• Problem to work on: Within the records that follow, determine how many lines include the word "Making". State the number and nothing further.

------------------------------------------------------------------------

-- ===== PORT A =====
-- B replaces the per-call bucket scan with one flat literal title->bucket table (idiomatic; same results).

-- A: 'for bucket, titles in flmbe_categories.items(): if course_title in titles: return bucket'
def flmbe_categories : List (String × List String) := [
  ("Society", ["Social Entrepreneurship and Innovation", "Culture (And Why It Matters)", "The Legal Infrastructure of Business", "Business with Purpose", "Business, Politics, and Ethics", "Designing a Good Life", "Perspectives on Capitalism", "The Firm and the Non-Market Environment", "Impact Investing"]),
  ("Economy", ["Macroeconomics and the Business Environment", "Money and Banking", "Business in Historical Perspective", "International Commercial Policy", "International Financial Policy", "The Wealth of Nations"]),
  ("Strategy", ["Platforms and Market Design", "Competitive Strategy", "Technology Strategy", "Strategy Simulation: Creating Value in Complex and Ambiguous Settings", "Strategy and Structure: Markets and Organizations", "Game Theory"]),
  ("People", ["Leadership Studio", "Managing in Organizations", "Managing the Workplace", "Power and Influence in Organizations", "Diversity in Organizations"]),
  ("Decisions", ["Managerial Decision Modeling", "The Study of Behavioral Economics", "Internal Information for Strategic Decisions", "Advanced Decision Models with Python", "Managerial Decision Making"]),
  ("Operations", ["Supply Chain Strategy and Practice", "Managing Service Operations", "Operations Management: Business Process Fundamentals", "Revenue Management"]),
  ("Finance", ["Entrepreneurial Finance and Private Equity", "Asset Pricing I", "Investments", "Corporate Finance I", "Corporation Finance", "Cases in Financial Management", "Corporate Finance II", "Asset Pricing II", "Portfolio Management", "Advanced Investments", "Fixed Income Asset Pricing", "Debt, Distress, and Restructuring", "International Corporate Finance"]),
  ("Marketing", ["Marketing Strategy", "Marketing Strategy (with Sustainability Simulation)", "Digital Marketing", "Data Science for Marketing Decision Making", "Consumer Behavior", "Digital Marketing Lab", "Lab in Developing New Products and Services", "New Products and Services", "Pricing Strategies", "Brand Management in a Digital Age", "Data-Driven Marketing", "Experimental Marketing"])
]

------------------------------------------------------------------------

• Written answer: 2